→ What the task requires:
Starting at the line that contains "def Dom_context_window (l" and ending at the line that contains "-- pad with", the lines below are to be given again exactly, with nothing added.

Saved entries
-- pv_equiv track=rewrite | github.com/JulianStier/elman-srl | util/util.py | context_window
-- ===== SOURCE A (Python) =====
-- def context_window(l, win):
--     '''
--     win :: int corresponding to the size of the window
--     given a list of indexes composing a sentence
--
--     l :: array containing the word indexes
--
--     it will return a list of list of indexes corresponding
--     to context windows surrounding each word in the sentence
--     '''
--     assert (win % 2) == 1
--     assert win >= 1
--     l = list(l)
--
--     lpadded = win // 2 * [-1] + l + win // 2 * [-1]
--     out = [lpadded[i:(i + win)] for i in range(len(l))]
--
--     assert len(out) == len(l)
--     return out
-- ===== SOURCE B (Python) =====
-- def context_window(l, win):
--     '''
--     win :: int corresponding to the size of the window
--     given a list of indexes composing a sentence
--
--     l :: array containing the word indexes
--
--     it will return a list of list of indexes corresponding
--     to context windows surrounding each word in the sentence
--     '''
--     assert (win % 2) == 1
--     assert win >= 1
--     l = list(l)
--
--     half = win // 2
--     return [[l[i + off] if 0 <= i + off < len(l) else -1
--              for off in range(-half, half + 1)]
--             for i in range(len(l))]
-- ===== Notes on version B (the rewrite author's own statement) =====
-- stated objective: alternative
-- what changed: B builds each window directly with bounds-checked index arithmetic over offsets -win//2..win//2 instead of constructing a padded copy of the list and slicing it; no intermediate padded array is maintained.
import Mathlib
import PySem

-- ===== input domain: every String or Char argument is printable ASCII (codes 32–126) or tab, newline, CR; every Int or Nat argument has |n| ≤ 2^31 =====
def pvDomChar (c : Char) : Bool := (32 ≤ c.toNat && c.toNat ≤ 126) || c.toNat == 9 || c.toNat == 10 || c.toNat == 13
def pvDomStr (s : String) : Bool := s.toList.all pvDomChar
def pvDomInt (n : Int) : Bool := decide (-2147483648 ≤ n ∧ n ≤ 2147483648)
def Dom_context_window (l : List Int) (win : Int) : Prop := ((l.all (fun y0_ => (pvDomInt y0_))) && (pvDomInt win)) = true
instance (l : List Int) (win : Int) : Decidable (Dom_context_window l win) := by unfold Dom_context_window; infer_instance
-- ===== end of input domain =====

-- B builds each window by bounds-checked index arithmetic over offsets instead of padding the list and slicing (objective: alternative).

-- ===== PORT A =====
-- pad with win//2 sentinels on each side, then slice a window at each position
def context_window (l : List Int) (win : Int) : List (List Int) :=
  let lpadded : List Int :=
    List.replicate (PySem.Int.floordiv win 2).toNat (-1) ++ l ++
    List.replicate (PySem.Int.floordiv win 2).toNat (-1)
  (PySem.List.pyRange 0 (l.length : Int) 1).map
    (fun i => PySem.List.slice lpadded (some i) (some (i + win)))

-- ===== PORT B =====
def context_window_alt (l : List Int) (win : Int) : List (List Int) :=
  let half := PySem.Int.floordiv win 2
  (PySem.List.pyRange 0 (l.length : Int) 1).map
    (fun i => (PySem.List.pyRange (-half) (half + 1) 1).map
      (fun off => if 0 ≤ i + off ∧ i + off < (l.length : Int)
                  then l.getD (i + off).toNat (-1) else -1))

-- ===== PRECONDITION & SPEC =====
-- exactly A's two asserts: win odd and win ≥ 1 (otherwise A raises AssertionError)
def Pre_context_window (l : List Int) (win : Int) : Prop :=
  PySem.Int.mod win 2 = 1 ∧ 1 ≤ win
instance (l : List Int) (win : Int) : Decidable (Pre_context_window l win) := by
  unfold Pre_context_window; infer_instance

def pvWitness_context_window : List Int × Int := ([4, 7, 9], 3)

def Spec_context_window (l : List Int) (win : Int) (out : List (List Int)) : Prop := out = context_window_alt l win
instance (l : List Int) (win : Int) (out : List (List Int)) : Decidable (Spec_context_window l win out) := by unfold Spec_context_window; infer_instance

-- ===== CLAIM (what is proved, stated in full; the proofs are below) =====
def Claim_equal_context_window : Prop := ∀ (l : List Int) (win : Int), Dom_context_window l win → Pre_context_window l win → Spec_context_window l win (context_window l win)

-- ===== LEMMAS AND PROOFS =====

-- the padded list indexed: sentinel outside the copy of l, l shifted by h inside
theorem pv_lpadded_getElem (l : List Int) (h k : Nat)
    (hk : k < l.length + (h + h)) :
    (List.replicate h (-1 : Int) ++ l ++ List.replicate h (-1 : Int))[k]'(by simp; omega)
      = if hc : h ≤ k ∧ k < h + l.length then l[k - h]'(by omega) else -1 := by
  rcases Nat.lt_or_ge k h with hlt | hge
  · rw [List.getElem_append_left (by simp; omega)]
    rw [List.getElem_append_left (by simp; omega)]
    simp [List.getElem_replicate]
    omega
  · rcases Nat.lt_or_ge k (h + l.length) with hmid | hhi
    · rw [List.getElem_append_left (by simp; omega)]
      rw [List.getElem_append_right (by simp; omega)]
      simp [hge, hmid, List.length_replicate]
    · rw [List.getElem_append_right (by simp; omega)]
      simp [List.getElem_replicate]
      omega

-- one row: A's slice of the padded list equals B's offset-built window
theorem pv_row_eq (l : List Int) (h i : Nat) (hi : i < l.length) :
    PySem.List.slice
      (List.replicate h (-1 : Int) ++ l ++ List.replicate h (-1 : Int))
      (some (i : Int)) (some ((i : Int) + ((2 * h + 1 : Nat) : Int)))
    = (PySem.List.pyRange (-(h : Int)) ((h : Int) + 1) 1).map
        (fun off => if 0 ≤ (i : Int) + off ∧ (i : Int) + off < (l.length : Int)
                    then l.getD ((i : Int) + off).toNat (-1) else -1) := by
  rw [PySem.List.slice_natCast_add, PySem.List.pyRange_one]
  have hlen : ((h : Int) + 1 - -(h : Int)).toNat = 2 * h + 1 := by omega
  rw [hlen]
  apply List.ext_getElem
  · simp [List.length_replicate]; omega
  · intro k hk1 hk2
    have hk : k < 2 * h + 1 := by simpa using hk2
    simp only [List.getElem_take, List.getElem_drop, List.getElem_map, List.getElem_range]
    rw [pv_lpadded_getElem l h (i + k) (by omega)]
    have harith : (-(h : Int) + (k : Int)) = ((i : Int) + (-(h : Int) + (k : Int))) - i := by ring
    by_cases hc : h ≤ i + k ∧ i + k < h + l.length
    · rw [dif_pos hc, if_pos (by constructor <;> [omega; omega])]
      have : ((i : Int) + (-(h : Int) + (k : Int))).toNat = i + k - h := by omega
      rw [this]
      exact (List.getD_eq_getElem l (-1) (by omega)).symm
    · rw [dif_neg hc, if_neg (by omega)]

-- ===== VERDICT (by name: the statement is the Claim_ definition above) =====
theorem context_window_spec : Claim_equal_context_window := by
  intro l win _ hpre
  obtain ⟨hodd, hge⟩ := hpre
  unfold Spec_context_window context_window context_window_alt
  simp only []
  have h0 : 0 ≤ PySem.Int.floordiv win 2 := by
    have h1 := PySem.Int.floordiv_mul_add_mod win 2
    have h2 := PySem.Int.mod_lt win (b := 2) (by omega)
    omega
  obtain ⟨n, hn⟩ : ∃ n : Nat, PySem.Int.floordiv win 2 = (n : Int) :=
    ⟨(PySem.Int.floordiv win 2).toNat, by omega⟩
  have hwin : win = ((2 * n + 1 : Nat) : Int) := by
    have h1 := PySem.Int.floordiv_mul_add_mod win 2
    rw [hodd, hn] at h1; push_cast; omega
  rw [hn, hwin]
  simp only [Int.toNat_natCast]
  apply List.map_congr_left
  intro i hi
  rw [PySem.List.mem_pyRange_one] at hi
  obtain ⟨ni, hni⟩ : ∃ ni : Nat, i = (ni : Int) := ⟨i.toNat, by omega⟩
  have hni' : ni < l.length := by omega
  rw [hni]
  exact pv_row_eq l n ni hni'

→ Result of the exercise:
def Dom_context_window (l : List Int) (win : Int) : Prop := ((l.all (fun y0_ => (pvDomInt y0_))) && (pvDomInt win)) = true
instance (l : List Int) (win : Int) : Decidable (Dom_context_window l win) := by unfold Dom_context_window; infer_instance
-- ===== end of input domain =====

-- B builds each window by bounds-checked index arithmetic over offsets instead of padding the list and slicing (objective: alternative).

-- ===== PORT A =====
-- pad with win//2 sentinels on each side, then slice a window at each position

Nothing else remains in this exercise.